> _What you need to do_: Could you retype, exactly as written, every line from the top of the records through the line that contains "(PySem.List.pyRange 0 (PySem.List.len board) 1).foldl (fun st j"?

> _Exercise data_:

╭──

-- the `while True: … break` saturation loop; fuel only totalizes it (lemma satLoop_run)
def satLoopB (board : List (List Int)) (target : Int) (seen : PySem.Set (Int × Int)) :
    Nat → PySem.Set (Int × Int) → PySem.Set (Int × Int)
  | 0, comp => comp
  | f + 1, comp =>
      let g := growOnceB board target seen comp
      if g.isEmpty then comp else satLoopB board target seen f (PySem.Set.union comp g)

-- min/min/sorted tail of B's loop body; comp is never empty, so the .getD 0 default of min() is never hit
def normalizeB (comp : List (Int × Int)) : List (Int × Int) :=
  let min_x := (PySem.List.min? (comp.map (fun p => p.1)) (fun x => x)).getD 0
  let min_y := (PySem.List.min? (comp.map (fun p => p.2)) (fun x => x)).getD 0
  PySem.List.sorted2 (comp.map (fun p => (p.1 - min_x, p.2 - min_y))) (fun p => p.1) (fun p => p.2)

-- body of the double scan over i, j; state = (seen, shapes)
def outerBodyB (board : List (List Int)) (target : Int)
    (st : PySem.Set (Int × Int) × List (List (Int × Int))) (p : Int × Int) :
    PySem.Set (Int × Int) × List (List (Int × Int)) :=
  if PySem.Set.contains st.1 p = false ∧ pvAt board p.1 p.2 = target then
    let comp := satLoopB board target st.1 (board.length * board.length + 1)
      (PySem.Set.add PySem.Set.empty p)
    (PySem.Set.union st.1 comp, st.2 ++ [normalizeB comp])
  else st

def extract_shapes_alt (board : List (List Int)) (target : Int) : List (List (Int × Int)) :=
  ((PySem.List.pyRange 0 (PySem.List.len board) 1).foldl (fun st i =>
      (PySem.List.pyRange 0 (PySem.List.len board) 1).foldl (fun st j => outerBodyB board target st (i, j)) st)
    ((PySem.Set.empty : PySem.Set (Int × Int)), ([] : List (List (Int × Int))))).2

-- ===== PRECONDITION & SPEC =====
-- Pre_ excludes exactly the boards with a row shorter than len(board): there Python A (and B) raise IndexError.
def Pre_extract_shapes (board : List (List Int)) (target : Int) : Prop :=
  ∀ row ∈ board, board.length ≤ row.length
instance (board : List (List Int)) (target : Int) : Decidable (Pre_extract_shapes board target) := by
  unfold Pre_extract_shapes; infer_instance
def pvWitness_extract_shapes : List (List Int) × Int := ([[1, 0], [0, 1]], 1)

def Spec_extract_shapes (board : List (List Int)) (target : Int) (out : List (List (Int × Int))) : Prop := out = extract_shapes_alt board target
instance (board : List (List Int)) (target : Int) (out : List (List (Int × Int))) : Decidable (Spec_extract_shapes board target out) := by unfold Spec_extract_shapes; infer_instance

-- ===== CLAIM (what is proved, stated in full; the proofs are below) =====
def Claim_equal_extract_shapes : Prop := ∀ (board : List (List Int)) (target : Int), Dom_extract_shapes board target → Pre_extract_shapes board target → Spec_extract_shapes board target (extract_shapes board target)

-- ===== LEMMAS AND PROOFS =====

-- abstract vocabulary: grid membership, admissible cells, one-step adjacency, reachability
def pvInGrid (n : Nat) (c : Int × Int) : Prop := 0 ≤ c.1 ∧ c.1 < (n : Int) ∧ 0 ≤ c.2 ∧ c.2 < (n : Int)

def pvOk (board : List (List Int)) (target : Int) (P₀ : Int × Int → Prop) (c : Int × Int) : Prop :=
  pvInGrid board.length c ∧ pvAt board c.1 c.2 = target ∧ ¬ P₀ c

def pvAdj (board : List (List Int)) (target : Int) (P₀ : Int × Int → Prop) (c d : Int × Int) : Prop :=
  (∃ dd ∈ pvDirs, d = (c.1 + dd.1, c.2 + dd.2)) ∧ pvOk board target P₀ d

def pvReach (board : List (List Int)) (target : Int) (P₀ : Int × Int → Prop) (a c : Int × Int) : Prop :=
  Relation.ReflTransGen (pvAdj board target P₀) a c

-- the visited matrix represents a predicate on grid cells
def pvVisOk (n : Nat) (v : List (List Bool)) (P : Int × Int → Prop) : Prop :=
  v.length = n ∧ (∀ r ∈ v, r.length = n) ∧ ∀ c : Int × Int, pvInGrid n c → (pvVAt v c.1 c.2 = true ↔ P c)

theorem pvVisOk_congr {n : Nat} {v : List (List Bool)} {P P' : Int × Int → Prop}
    (h : pvVisOk n v P) (hpp : ∀ c, pvInGrid n c → (P c ↔ P' c)) : pvVisOk n v P' := by
  refine ⟨h.1, h.2.1, fun c hc => ?_⟩
  rw [h.2.2 c hc, hpp c hc]

theorem pvVisOk_init (n : Nat) :
    pvVisOk n (List.replicate n (List.replicate n false)) (fun _ => False) := by
  refine ⟨by simp, fun r hr => by rw [List.eq_of_mem_replicate hr]; simp, fun c hc => ?_⟩
  obtain ⟨h1, h2, h3, h4⟩ := hc
  rw [pvVAt, PySem.List.pyGetD_eq_getElem _ _ h1 (by simpa using h2)]
  rw [List.getElem_replicate, PySem.List.pyGetD_eq_getElem _ _ h3 (by simpa using h4)]
  simp

theorem pvVisOk_set {n : Nat} {v : List (List Bool)} {P : Int × Int → Prop} {c : Int × Int}
    (h : pvVisOk n v P) (hc : pvInGrid n c) :
    pvVisOk n (pvVSet v c.1 c.2) (fun d => d = c ∨ P d) := by
  obtain ⟨hl, hr, hv⟩ := h
  obtain ⟨h1, h2, h3, h4⟩ := hc
  have hlt1 : c.1.toNat < v.length := by omega
  have row : PySem.List.pyGetD v c.1 ([] : List Bool) = v[c.1.toNat] :=
    PySem.List.pyGetD_eq_getElem _ _ h1 (by omega)
  have hrowlen : v[c.1.toNat].length = n := hr _ (List.getElem_mem _)
  refine ⟨?_, ?_, ?_⟩
  · simp [pvVSet, PySem.List.pySetD_of_nonneg _ _ h1, hl]
  · intro r hrm
    rw [pvVSet, PySem.List.pySetD_of_nonneg _ _ h1] at hrm
    rcases List.mem_or_eq_of_mem_set hrm with h' | h'
    · exact hr r h'
    · subst h'
      rw [row, PySem.List.pySetD_of_nonneg _ _ h3, List.length_set, hrowlen]
  · intro d hd
    obtain ⟨g1, g2, g3, g4⟩ := hd
    have hd1 : d.1.toNat < v.length := by omega
    have hd2 : d.2.toNat < (v[d.1.toNat]'hd1).length := by rw [hr _ (List.getElem_mem _)]; omega
    have heq : pvVAt v d.1 d.2 = (v[d.1.toNat]'hd1)[d.2.toNat]'hd2 := by
      rw [pvVAt, PySem.List.pyGetD_eq_getElem _ _ g1 (by omega)]
      rw [PySem.List.pyGetD_eq_getElem _ _ g3 (by rw [hr _ (List.getElem_mem _)]; omega)]
    rw [pvVAt, pvVSet, PySem.List.pySetD_of_nonneg _ _ h1]
    rw [PySem.List.pyGetD_eq_getElem _ _ g1 (by simp; omega)]
    rw [List.getElem_set]
    by_cases hx : c.1.toNat = d.1.toNat
    · simp only [if_pos hx]
      rw [row, PySem.List.pySetD_of_nonneg _ _ h3]
      rw [PySem.List.pyGetD_eq_getElem _ _ g3 (by rw [List.length_set, hrowlen]; omega)]
      rw [List.getElem_set]
      by_cases hy : c.2.toNat = d.2.toNat
      · simp only [if_pos hy]
        have hdc : d = c := by
          have e1 : d.1 = c.1 := by omega
          have e2 : d.2 = c.2 := by omega
          exact Prod.ext_iff.mpr ⟨e1, e2⟩
        simp [hdc]
      · simp only [if_neg hy]
        have hne : d ≠ c := fun e => hy (by rw [e])
        have hrow2 : v[c.1.toNat] = v[d.1.toNat] := getElem_congr rfl hx (by omega)
        have hcell : (v[c.1.toNat]'hlt1)[d.2.toNat]'(by rw [hrowlen]; omega) = (v[d.1.toNat]'hd1)[d.2.toNat]'hd2 :=
          getElem_congr hrow2 rfl _
        rw [hcell, ← heq, hv d ⟨g1, g2, g3, g4⟩]
        simp [hne]
    · simp only [if_neg hx]
      have hne : d ≠ c := fun e => hx (by rw [e])
      rw [PySem.List.pyGetD_eq_getElem (v[d.1.toNat]'hd1) false g3
        (by rw [hr _ (List.getElem_mem _)]; omega), ← heq, hv d ⟨g1, g2, g3, g4⟩]
      simp [hne]

theorem pvLength_le_sq {n : Nat} {s : List (Int × Int)} (hnd : s.Nodup)
    (h : ∀ c ∈ s, pvInGrid n c) : s.length ≤ n * n := by
  classical
  have hcard : s.length = s.toFinset.card := (List.toFinset_card_of_nodup hnd).symm
  rw [hcard]
  have : s.toFinset.card ≤ ((Finset.range n) ×ˢ (Finset.range n)).card := by
    apply Finset.card_le_card_of_injOn (fun c => (c.1.toNat, c.2.toNat))
    · intro c hc
      have := h c (List.mem_toFinset.mp hc)
      obtain ⟨a1, a2, a3, a4⟩ := this
      simp
      omega
    · intro a ha b hb hab
      have ha' := h a (List.mem_toFinset.mp ha)
      have hb' := h b (List.mem_toFinset.mp hb)
      obtain ⟨a1, a2, a3, a4⟩ := ha'
      obtain ⟨b1, b2, b3, b4⟩ := hb'
      have e1 : a.1.toNat = b.1.toNat := congrArg Prod.fst hab
      have e2 : a.2.toNat = b.2.toNat := congrArg Prod.snd hab
      exact Prod.ext_iff.mpr ⟨by omega, by omega⟩
  simpa using this

theorem pvLength_lt_of_extra {s t : List (Int × Int)} (hnd : t.Nodup)
    (hsub : ∀ c ∈ s, c ∈ t) {e : Int × Int} (he : e ∈ t) (hes : e ∉ s) (hs : s.Nodup) :
    s.length < t.length := by
  classical
  have h1 : s.length = s.toFinset.card := (List.toFinset_card_of_nodup hs).symm
  have h2 : t.length = t.toFinset.card := (List.toFinset_card_of_nodup hnd).symm
  rw [h1, h2]
  apply Finset.card_lt_card
  constructor
  · intro c hc; exact List.mem_toFinset.mpr (hsub c (List.mem_toFinset.mp hc))
  · intro hcon
    exact hes (List.mem_toFinset.mp (hcon (List.mem_toFinset.mpr he)))

-- ---- A side ----

theorem dstepA_eq (board : List (List Int)) (target : Int) (c : Int × Int)
    (q : List (Int × Int)) (v : List (List Bool)) (s : List (Int × Int)) (d : Int × Int) :
    dstepA board target c (q, v, s) d =
      if 0 ≤ c.1 + d.1 ∧ c.1 + d.1 < PySem.List.len board ∧ 0 ≤ c.2 + d.2 ∧
         c.2 + d.2 < PySem.List.len board ∧ pvVAt v (c.1 + d.1) (c.2 + d.2) = false ∧
         pvAt board (c.1 + d.1) (c.2 + d.2) = target then
        (q ++ [(c.1 + d.1, c.2 + d.2)], pvVSet v (c.1 + d.1) (c.2 + d.2), s ++ [(c.1 + d.1, c.2 + d.2)])
      else (q, v, s) := rfl

theorem stepfoldA (board : List (List Int)) (target : Int) (P₀ Q : Int × Int → Prop)
    (hQ : ∀ a d, Q a → pvAdj board target P₀ a d → Q d) (c : Int × Int) (hcQ : Q c)
    (ds : List (Int × Int)) (hds : ∀ d ∈ ds, d ∈ pvDirs) :
    ∀ (q : List (Int × Int)) (v : List (List Bool)) (s : List (Int × Int)),
      pvVisOk board.length v (fun d => P₀ d ∨ d ∈ s) → s.Nodup →
      (∀ e ∈ s, pvOk board target P₀ e) → (∀ e ∈ s, Q e) →
      ∃ t v',
        ds.foldl (dstepA board target c) (q, v, s) = (q ++ t, v', s ++ t) ∧
        pvVisOk board.length v' (fun d => P₀ d ∨ d ∈ s ++ t) ∧ (s ++ t).Nodup ∧
        (∀ e ∈ s ++ t, pvOk board target P₀ e) ∧ (∀ e ∈ s ++ t, Q e) ∧
        (∀ dd ∈ ds, pvOk board target P₀ (c.1 + dd.1, c.2 + dd.2) →
          (c.1 + dd.1, c.2 + dd.2) ∈ s ++ t) := by
  induction ds with
  | nil =>
    intro q v s hvis hnd hok hq
    exact ⟨[], v, by simp, by simpa using hvis, by simpa using hnd,
      by simpa using hok, by simpa using hq, by simp⟩
  | cons dd ds ih =>
    intro q v s hvis hnd hok hq
    have hds' : ∀ d ∈ ds, d ∈ pvDirs := fun d hd => hds d (List.mem_cons_of_mem _ hd)
    rw [List.foldl_cons, dstepA_eq]
    set e : Int × Int := (c.1 + dd.1, c.2 + dd.2) with he
    by_cases hcond : 0 ≤ c.1 + dd.1 ∧ c.1 + dd.1 < PySem.List.len board ∧ 0 ≤ c.2 + dd.2 ∧
        c.2 + dd.2 < PySem.List.len board ∧ pvVAt v (c.1 + dd.1) (c.2 + dd.2) = false ∧
        pvAt board (c.1 + dd.1) (c.2 + dd.2) = target
    · rw [if_pos hcond]
      obtain ⟨k1, k2, k3, k4, k5, k6⟩ := hcond
      have hgrid : pvInGrid board.length e := by
        refine ⟨k1, ?_, k3, ?_⟩ <;> simpa [PySem.List.len_eq] using ‹_›
      have hnotvis : ¬ (P₀ e ∨ e ∈ s) := by
        intro hmem
        have := (hvis.2.2 e hgrid).mpr hmem
        rw [he] at this
        simp [this] at k5
      have hnP : ¬ P₀ e := fun h' => hnotvis (Or.inl h')
      have hnmem : e ∉ s := fun h' => hnotvis (Or.inr h')
      have hoke : pvOk board target P₀ e := ⟨hgrid, k6, hnP⟩
      have hadj : pvAdj board target P₀ c e := ⟨⟨dd, hds dd List.mem_cons_self, rfl⟩, hoke⟩
      have hQe : Q e := hQ c e hcQ hadj
      have hvis' : pvVisOk board.length (pvVSet v e.1 e.2) (fun d => P₀ d ∨ d ∈ s ++ [e]) := by
        refine pvVisOk_congr (pvVisOk_set hvis hgrid) (fun d _ => ?_)
        simp only [List.mem_append, List.mem_singleton]
        tauto
      have hnd' : (s ++ [e]).Nodup := by
        rw [List.nodup_append]
        refine ⟨hnd, List.nodup_singleton _, ?_⟩
        intro a ha b hb
        rw [List.mem_singleton.mp hb]
        exact fun hab => hnmem (hab ▸ ha)
      have hok' : ∀ x ∈ s ++ [e], pvOk board target P₀ x := by
        intro x hx
        rcases List.mem_append.mp hx with h' | h'
        · exact hok x h'
        · rw [List.mem_singleton.mp h']; exact hoke
      have hq' : ∀ x ∈ s ++ [e], Q x := by
        intro x hx
        rcases List.mem_append.mp hx with h' | h'
        · exact hq x h'
        · rw [List.mem_singleton.mp h']; exact hQe
      obtain ⟨t, v', heq, hv2, hn2, ho2, hq2, hcov⟩ :=
        ih hds' (q ++ [e]) (pvVSet v e.1 e.2) (s ++ [e]) hvis' hnd' hok' hq'
      refine ⟨e :: t, v', ?_, ?_, ?_, ?_, ?_, ?_⟩
      · rw [heq]; simp
      · simpa using hv2
      · simpa using hn2
      · simpa using ho2
      · simpa using hq2
      · intro d hd hokd
        rcases List.mem_cons.mp hd with h' | h'
        · subst h'
          exact List.mem_append.mpr (Or.inr List.mem_cons_self)
        · have := hcov d h' hokd
          simpa using this
    · rw [if_neg hcond]
      obtain ⟨t, v', heq, hv2, hn2, ho2, hq2, hcov⟩ := ih hds' q v s hvis hnd hok hq
      refine ⟨t, v', heq, hv2, hn2, ho2, hq2, ?_⟩
      intro d hd hokd
      rcases List.mem_cons.mp hd with h' | h'
      · subst h'
        have hmem : e ∈ s := by
          obtain ⟨hg, ht, hnp⟩ := hokd
          obtain ⟨a1, a2, a3, a4⟩ := hg
          have hvt : pvVAt v e.1 e.2 = true ∨ pvVAt v e.1 e.2 = false := by
            cases pvVAt v e.1 e.2 <;> simp
          rcases hvt with h'' | h''
          · rcases (hvis.2.2 e ⟨a1, a2, a3, a4⟩).mp h'' with hp | hm
            · exact absurd hp hnp
            · exact hm
          · exact absurd ⟨a1, by simpa [PySem.List.len_eq] using a2, a3,
              by simpa [PySem.List.len_eq] using a4, h'', ht⟩ hcond
        exact List.mem_append.mpr (Or.inl hmem)
      · exact hcov d h' hokd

╰──

> _Solved exercise_:
-- the `while True: … break` saturation loop; fuel only totalizes it (lemma satLoop_run)
def satLoopB (board : List (List Int)) (target : Int) (seen : PySem.Set (Int × Int)) :
    Nat → PySem.Set (Int × Int) → PySem.Set (Int × Int)
  | 0, comp => comp
  | f + 1, comp =>
      let g := growOnceB board target seen comp
      if g.isEmpty then comp else satLoopB board target seen f (PySem.Set.union comp g)

-- min/min/sorted tail of B's loop body; comp is never empty, so the .getD 0 default of min() is never hit
def normalizeB (comp : List (Int × Int)) : List (Int × Int) :=
  let min_x := (PySem.List.min? (comp.map (fun p => p.1)) (fun x => x)).getD 0
  let min_y := (PySem.List.min? (comp.map (fun p => p.2)) (fun x => x)).getD 0
  PySem.List.sorted2 (comp.map (fun p => (p.1 - min_x, p.2 - min_y))) (fun p => p.1) (fun p => p.2)

-- body of the double scan over i, j; state = (seen, shapes)
def outerBodyB (board : List (List Int)) (target : Int)
    (st : PySem.Set (Int × Int) × List (List (Int × Int))) (p : Int × Int) :
    PySem.Set (Int × Int) × List (List (Int × Int)) :=
  if PySem.Set.contains st.1 p = false ∧ pvAt board p.1 p.2 = target then
    let comp := satLoopB board target st.1 (board.length * board.length + 1)
      (PySem.Set.add PySem.Set.empty p)
    (PySem.Set.union st.1 comp, st.2 ++ [normalizeB comp])
  else st

def extract_shapes_alt (board : List (List Int)) (target : Int) : List (List (Int × Int)) :=
  ((PySem.List.pyRange 0 (PySem.List.len board) 1).foldl (fun st i =>
      (PySem.List.pyRange 0 (PySem.List.len board) 1).foldl (fun st j => outerBodyB board target st (i, j)) st)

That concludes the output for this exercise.